▶ About this task
Below are some records. Print exactly the lines between the one holding "simp only [List.length_drop] at hi" and the one holding "pvAltGo l seen", inclusive, and nothing else.

══ Available data ══

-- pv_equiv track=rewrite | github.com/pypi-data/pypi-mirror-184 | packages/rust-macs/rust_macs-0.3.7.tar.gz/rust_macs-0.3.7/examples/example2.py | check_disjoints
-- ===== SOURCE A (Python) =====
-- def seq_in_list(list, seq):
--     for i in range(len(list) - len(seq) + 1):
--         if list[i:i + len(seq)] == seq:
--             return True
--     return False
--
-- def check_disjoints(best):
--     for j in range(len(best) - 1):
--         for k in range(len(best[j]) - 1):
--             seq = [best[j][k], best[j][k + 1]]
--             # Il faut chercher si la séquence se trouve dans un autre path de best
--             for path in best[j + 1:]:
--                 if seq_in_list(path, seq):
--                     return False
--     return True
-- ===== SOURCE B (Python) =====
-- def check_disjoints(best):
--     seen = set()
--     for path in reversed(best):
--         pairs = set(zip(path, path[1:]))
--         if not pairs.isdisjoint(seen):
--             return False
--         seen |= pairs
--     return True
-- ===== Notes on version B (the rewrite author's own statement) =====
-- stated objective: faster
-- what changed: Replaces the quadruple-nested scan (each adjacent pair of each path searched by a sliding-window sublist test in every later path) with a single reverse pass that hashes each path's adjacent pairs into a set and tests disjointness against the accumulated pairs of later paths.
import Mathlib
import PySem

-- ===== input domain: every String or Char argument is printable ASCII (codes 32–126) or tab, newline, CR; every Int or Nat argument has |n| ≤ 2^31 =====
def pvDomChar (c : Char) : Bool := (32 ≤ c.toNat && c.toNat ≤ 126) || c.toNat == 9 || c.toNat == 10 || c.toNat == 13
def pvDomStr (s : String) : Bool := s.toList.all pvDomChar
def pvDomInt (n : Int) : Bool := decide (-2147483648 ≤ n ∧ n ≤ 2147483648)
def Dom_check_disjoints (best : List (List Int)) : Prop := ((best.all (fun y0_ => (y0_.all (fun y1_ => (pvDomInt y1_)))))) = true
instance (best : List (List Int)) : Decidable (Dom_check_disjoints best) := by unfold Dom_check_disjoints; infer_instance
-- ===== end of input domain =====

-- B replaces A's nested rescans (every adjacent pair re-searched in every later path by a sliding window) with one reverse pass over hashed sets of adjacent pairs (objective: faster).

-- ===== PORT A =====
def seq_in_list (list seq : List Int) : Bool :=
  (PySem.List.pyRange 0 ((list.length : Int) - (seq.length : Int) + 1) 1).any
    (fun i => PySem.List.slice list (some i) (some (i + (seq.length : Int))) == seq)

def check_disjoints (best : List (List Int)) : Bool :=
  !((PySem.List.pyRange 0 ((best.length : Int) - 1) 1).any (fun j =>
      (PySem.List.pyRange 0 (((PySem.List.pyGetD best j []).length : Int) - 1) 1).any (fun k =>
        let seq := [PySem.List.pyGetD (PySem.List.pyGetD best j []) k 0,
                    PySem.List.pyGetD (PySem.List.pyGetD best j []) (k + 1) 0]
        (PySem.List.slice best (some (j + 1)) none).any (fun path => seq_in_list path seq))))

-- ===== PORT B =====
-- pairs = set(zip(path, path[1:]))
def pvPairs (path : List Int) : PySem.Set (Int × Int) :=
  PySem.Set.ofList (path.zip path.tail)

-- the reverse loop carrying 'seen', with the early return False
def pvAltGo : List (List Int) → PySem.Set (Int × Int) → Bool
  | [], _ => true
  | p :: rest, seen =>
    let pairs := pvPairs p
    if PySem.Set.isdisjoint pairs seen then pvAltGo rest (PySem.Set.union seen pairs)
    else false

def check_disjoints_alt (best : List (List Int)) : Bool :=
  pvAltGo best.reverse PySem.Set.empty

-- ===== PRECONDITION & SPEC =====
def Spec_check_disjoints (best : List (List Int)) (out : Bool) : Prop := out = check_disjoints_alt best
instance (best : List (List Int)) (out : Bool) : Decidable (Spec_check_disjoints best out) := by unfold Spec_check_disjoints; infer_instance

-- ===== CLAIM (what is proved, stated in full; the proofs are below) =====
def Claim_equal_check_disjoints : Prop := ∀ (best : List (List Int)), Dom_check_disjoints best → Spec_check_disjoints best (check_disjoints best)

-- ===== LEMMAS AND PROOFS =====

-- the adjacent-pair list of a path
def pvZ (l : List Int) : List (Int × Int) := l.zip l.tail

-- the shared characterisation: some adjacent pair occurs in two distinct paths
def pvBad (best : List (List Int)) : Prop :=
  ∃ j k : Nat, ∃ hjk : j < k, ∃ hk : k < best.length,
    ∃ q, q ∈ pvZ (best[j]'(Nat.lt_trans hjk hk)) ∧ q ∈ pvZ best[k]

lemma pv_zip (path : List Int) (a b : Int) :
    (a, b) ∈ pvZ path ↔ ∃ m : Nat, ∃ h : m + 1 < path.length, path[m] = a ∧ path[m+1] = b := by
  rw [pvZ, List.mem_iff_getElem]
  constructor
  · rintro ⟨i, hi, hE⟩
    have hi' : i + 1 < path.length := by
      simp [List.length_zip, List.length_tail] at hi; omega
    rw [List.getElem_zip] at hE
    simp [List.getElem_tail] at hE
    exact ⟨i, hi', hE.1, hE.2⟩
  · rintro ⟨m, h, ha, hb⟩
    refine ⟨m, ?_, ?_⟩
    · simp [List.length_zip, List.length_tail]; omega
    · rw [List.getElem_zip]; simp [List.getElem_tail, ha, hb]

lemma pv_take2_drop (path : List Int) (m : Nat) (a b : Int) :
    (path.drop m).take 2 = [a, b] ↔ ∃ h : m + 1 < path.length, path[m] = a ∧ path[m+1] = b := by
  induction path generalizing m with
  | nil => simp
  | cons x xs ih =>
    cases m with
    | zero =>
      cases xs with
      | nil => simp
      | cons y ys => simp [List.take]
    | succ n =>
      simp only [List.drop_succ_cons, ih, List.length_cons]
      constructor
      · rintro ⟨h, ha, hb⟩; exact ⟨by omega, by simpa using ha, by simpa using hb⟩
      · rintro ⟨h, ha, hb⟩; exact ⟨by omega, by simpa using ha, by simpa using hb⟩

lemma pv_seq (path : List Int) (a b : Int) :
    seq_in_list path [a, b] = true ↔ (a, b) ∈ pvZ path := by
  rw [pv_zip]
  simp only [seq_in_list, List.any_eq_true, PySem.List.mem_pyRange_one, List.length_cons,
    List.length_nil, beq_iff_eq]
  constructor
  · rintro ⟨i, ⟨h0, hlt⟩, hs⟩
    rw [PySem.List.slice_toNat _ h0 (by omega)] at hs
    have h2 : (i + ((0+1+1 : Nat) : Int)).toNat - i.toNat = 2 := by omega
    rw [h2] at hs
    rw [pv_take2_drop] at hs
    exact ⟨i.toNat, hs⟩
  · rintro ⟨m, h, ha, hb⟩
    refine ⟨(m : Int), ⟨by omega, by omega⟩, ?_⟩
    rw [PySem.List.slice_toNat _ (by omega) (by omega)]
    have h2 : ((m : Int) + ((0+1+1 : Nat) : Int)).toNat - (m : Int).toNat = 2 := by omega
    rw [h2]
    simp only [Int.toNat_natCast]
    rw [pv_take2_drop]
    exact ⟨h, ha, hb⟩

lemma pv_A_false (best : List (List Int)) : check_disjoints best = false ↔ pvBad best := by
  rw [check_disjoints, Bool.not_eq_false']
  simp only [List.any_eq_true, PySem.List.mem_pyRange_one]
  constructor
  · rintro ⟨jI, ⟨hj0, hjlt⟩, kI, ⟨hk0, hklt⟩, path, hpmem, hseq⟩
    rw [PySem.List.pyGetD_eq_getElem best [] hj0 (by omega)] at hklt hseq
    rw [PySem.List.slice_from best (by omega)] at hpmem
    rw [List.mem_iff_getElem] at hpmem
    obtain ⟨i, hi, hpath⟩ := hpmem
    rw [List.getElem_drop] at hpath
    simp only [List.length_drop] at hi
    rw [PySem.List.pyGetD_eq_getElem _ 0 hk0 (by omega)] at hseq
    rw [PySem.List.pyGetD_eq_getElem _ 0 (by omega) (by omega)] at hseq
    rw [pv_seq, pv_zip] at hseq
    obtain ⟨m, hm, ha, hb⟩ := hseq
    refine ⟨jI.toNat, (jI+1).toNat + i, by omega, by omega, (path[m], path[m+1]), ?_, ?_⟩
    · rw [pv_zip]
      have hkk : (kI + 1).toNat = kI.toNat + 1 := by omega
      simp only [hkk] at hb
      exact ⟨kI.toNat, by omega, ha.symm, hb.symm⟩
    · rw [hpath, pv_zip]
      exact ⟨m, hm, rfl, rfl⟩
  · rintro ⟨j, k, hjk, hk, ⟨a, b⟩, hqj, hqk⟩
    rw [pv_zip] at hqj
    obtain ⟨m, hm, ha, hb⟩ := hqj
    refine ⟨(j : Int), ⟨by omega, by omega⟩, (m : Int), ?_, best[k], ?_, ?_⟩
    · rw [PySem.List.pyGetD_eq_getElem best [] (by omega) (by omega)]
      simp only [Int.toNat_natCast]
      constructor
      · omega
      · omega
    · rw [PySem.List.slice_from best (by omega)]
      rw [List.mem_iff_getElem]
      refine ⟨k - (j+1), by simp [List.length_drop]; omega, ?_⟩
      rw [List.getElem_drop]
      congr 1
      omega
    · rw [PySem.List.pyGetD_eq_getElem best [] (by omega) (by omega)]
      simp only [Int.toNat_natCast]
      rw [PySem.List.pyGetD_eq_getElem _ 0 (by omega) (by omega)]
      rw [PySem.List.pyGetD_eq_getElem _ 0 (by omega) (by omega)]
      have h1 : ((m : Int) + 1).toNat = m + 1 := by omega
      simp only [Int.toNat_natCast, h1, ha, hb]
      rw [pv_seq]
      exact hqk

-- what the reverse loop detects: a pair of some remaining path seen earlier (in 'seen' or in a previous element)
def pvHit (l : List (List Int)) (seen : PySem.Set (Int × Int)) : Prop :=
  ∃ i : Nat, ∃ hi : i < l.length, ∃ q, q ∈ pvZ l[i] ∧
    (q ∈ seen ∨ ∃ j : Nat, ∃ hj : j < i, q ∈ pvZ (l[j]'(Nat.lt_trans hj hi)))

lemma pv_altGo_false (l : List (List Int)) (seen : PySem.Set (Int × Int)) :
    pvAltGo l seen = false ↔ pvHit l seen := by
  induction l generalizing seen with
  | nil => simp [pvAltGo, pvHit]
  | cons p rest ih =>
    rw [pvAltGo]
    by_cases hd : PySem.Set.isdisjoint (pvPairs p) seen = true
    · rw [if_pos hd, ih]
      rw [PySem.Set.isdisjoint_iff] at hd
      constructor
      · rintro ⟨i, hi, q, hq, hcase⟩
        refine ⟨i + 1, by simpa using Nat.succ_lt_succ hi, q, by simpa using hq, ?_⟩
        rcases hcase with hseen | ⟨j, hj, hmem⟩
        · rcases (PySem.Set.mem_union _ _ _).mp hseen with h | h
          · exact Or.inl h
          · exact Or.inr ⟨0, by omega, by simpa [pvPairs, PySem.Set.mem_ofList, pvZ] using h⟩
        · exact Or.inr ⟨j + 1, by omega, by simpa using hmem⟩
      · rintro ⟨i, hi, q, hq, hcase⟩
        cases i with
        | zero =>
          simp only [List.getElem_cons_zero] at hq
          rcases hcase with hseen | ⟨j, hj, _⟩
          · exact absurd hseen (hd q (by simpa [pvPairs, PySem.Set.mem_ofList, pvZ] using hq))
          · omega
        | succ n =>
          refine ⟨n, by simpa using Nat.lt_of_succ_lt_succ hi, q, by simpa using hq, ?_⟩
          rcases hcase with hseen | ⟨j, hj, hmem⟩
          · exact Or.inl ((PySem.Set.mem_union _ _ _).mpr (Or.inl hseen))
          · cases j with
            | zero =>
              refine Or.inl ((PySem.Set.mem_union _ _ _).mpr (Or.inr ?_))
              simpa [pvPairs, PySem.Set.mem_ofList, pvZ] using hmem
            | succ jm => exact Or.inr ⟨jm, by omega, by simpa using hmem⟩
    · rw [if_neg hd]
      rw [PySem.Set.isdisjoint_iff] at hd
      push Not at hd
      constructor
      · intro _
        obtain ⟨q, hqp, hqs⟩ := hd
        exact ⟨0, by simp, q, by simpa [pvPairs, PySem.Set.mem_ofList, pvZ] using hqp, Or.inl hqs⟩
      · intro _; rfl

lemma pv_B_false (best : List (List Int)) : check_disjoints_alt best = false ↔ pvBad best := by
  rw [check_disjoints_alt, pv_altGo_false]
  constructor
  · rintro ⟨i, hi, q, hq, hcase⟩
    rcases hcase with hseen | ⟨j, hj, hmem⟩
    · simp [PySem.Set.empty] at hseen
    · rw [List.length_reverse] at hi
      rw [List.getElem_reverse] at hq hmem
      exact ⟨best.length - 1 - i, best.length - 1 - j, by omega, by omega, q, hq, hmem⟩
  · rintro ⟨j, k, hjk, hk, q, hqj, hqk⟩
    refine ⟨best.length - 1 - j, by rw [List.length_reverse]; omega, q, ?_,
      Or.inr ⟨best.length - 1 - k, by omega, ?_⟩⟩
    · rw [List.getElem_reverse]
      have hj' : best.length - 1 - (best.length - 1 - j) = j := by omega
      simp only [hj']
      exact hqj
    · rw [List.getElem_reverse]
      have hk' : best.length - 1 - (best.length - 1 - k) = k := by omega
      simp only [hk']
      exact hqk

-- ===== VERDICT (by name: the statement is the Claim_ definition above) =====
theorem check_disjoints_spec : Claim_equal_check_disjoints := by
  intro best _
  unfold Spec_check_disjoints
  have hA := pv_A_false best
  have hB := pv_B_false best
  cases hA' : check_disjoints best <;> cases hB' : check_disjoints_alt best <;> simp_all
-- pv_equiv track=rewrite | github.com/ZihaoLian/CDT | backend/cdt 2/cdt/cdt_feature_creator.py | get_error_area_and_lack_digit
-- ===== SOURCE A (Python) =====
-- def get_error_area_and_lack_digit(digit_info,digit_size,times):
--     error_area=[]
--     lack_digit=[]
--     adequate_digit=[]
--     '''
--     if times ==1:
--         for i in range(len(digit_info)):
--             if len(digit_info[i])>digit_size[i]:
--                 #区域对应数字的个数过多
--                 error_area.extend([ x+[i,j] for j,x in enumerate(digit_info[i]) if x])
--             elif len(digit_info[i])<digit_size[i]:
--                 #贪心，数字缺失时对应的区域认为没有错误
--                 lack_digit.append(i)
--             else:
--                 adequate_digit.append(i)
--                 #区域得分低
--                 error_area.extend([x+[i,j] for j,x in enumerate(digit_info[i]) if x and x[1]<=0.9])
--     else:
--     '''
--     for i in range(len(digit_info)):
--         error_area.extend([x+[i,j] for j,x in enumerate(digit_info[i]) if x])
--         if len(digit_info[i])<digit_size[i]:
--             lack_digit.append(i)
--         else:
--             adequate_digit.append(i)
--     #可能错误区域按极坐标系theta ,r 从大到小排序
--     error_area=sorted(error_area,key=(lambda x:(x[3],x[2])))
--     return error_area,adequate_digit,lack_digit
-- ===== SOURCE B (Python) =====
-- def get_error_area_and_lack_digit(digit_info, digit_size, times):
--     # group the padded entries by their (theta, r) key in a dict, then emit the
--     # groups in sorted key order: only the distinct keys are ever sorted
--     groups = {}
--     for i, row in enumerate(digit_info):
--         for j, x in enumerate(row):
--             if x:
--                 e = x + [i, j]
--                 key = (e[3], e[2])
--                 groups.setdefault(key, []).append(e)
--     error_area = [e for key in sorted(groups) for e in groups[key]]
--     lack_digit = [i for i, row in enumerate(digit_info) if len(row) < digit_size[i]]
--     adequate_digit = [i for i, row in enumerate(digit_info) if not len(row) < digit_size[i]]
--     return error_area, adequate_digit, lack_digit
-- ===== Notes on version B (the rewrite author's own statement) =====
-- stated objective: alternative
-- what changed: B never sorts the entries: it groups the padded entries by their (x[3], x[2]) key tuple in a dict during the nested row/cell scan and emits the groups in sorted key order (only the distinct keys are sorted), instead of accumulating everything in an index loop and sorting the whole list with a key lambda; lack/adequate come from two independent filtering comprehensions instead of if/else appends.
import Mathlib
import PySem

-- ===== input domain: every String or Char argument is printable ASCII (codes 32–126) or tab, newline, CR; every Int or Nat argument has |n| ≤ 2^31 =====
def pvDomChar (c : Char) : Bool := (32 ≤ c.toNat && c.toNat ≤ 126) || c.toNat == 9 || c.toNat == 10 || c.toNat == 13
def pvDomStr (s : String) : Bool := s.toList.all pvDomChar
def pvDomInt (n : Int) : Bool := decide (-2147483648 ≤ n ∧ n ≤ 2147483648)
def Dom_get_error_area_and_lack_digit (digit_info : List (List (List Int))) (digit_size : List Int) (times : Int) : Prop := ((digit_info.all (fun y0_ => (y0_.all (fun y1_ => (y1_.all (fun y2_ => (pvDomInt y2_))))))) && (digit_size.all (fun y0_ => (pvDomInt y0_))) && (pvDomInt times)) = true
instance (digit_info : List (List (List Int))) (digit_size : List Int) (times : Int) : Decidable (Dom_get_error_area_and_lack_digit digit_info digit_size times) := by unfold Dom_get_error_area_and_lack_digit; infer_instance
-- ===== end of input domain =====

═══

▶ Answer to this exercise
    simp only [List.length_drop] at hi
    rw [PySem.List.pyGetD_eq_getElem _ 0 hk0 (by omega)] at hseq
    rw [PySem.List.pyGetD_eq_getElem _ 0 (by omega) (by omega)] at hseq
    rw [pv_seq, pv_zip] at hseq
    obtain ⟨m, hm, ha, hb⟩ := hseq
    refine ⟨jI.toNat, (jI+1).toNat + i, by omega, by omega, (path[m], path[m+1]), ?_, ?_⟩
    · rw [pv_zip]
      have hkk : (kI + 1).toNat = kI.toNat + 1 := by omega
      simp only [hkk] at hb
      exact ⟨kI.toNat, by omega, ha.symm, hb.symm⟩
    · rw [hpath, pv_zip]
      exact ⟨m, hm, rfl, rfl⟩
  · rintro ⟨j, k, hjk, hk, ⟨a, b⟩, hqj, hqk⟩
    rw [pv_zip] at hqj
    obtain ⟨m, hm, ha, hb⟩ := hqj
    refine ⟨(j : Int), ⟨by omega, by omega⟩, (m : Int), ?_, best[k], ?_, ?_⟩
    · rw [PySem.List.pyGetD_eq_getElem best [] (by omega) (by omega)]
      simp only [Int.toNat_natCast]
      constructor
      · omega
      · omega
    · rw [PySem.List.slice_from best (by omega)]
      rw [List.mem_iff_getElem]
      refine ⟨k - (j+1), by simp [List.length_drop]; omega, ?_⟩
      rw [List.getElem_drop]
      congr 1
      omega
    · rw [PySem.List.pyGetD_eq_getElem best [] (by omega) (by omega)]
      simp only [Int.toNat_natCast]
      rw [PySem.List.pyGetD_eq_getElem _ 0 (by omega) (by omega)]
      rw [PySem.List.pyGetD_eq_getElem _ 0 (by omega) (by omega)]
      have h1 : ((m : Int) + 1).toNat = m + 1 := by omega
      simp only [Int.toNat_natCast, h1, ha, hb]
      rw [pv_seq]
      exact hqk

-- what the reverse loop detects: a pair of some remaining path seen earlier (in 'seen' or in a previous element)
def pvHit (l : List (List Int)) (seen : PySem.Set (Int × Int)) : Prop :=
  ∃ i : Nat, ∃ hi : i < l.length, ∃ q, q ∈ pvZ l[i] ∧
    (q ∈ seen ∨ ∃ j : Nat, ∃ hj : j < i, q ∈ pvZ (l[j]'(Nat.lt_trans hj hi)))

lemma pv_altGo_false (l : List (List Int)) (seen : PySem.Set (Int × Int)) :
    pvAltGo l seen = false ↔ pvHit l seen := by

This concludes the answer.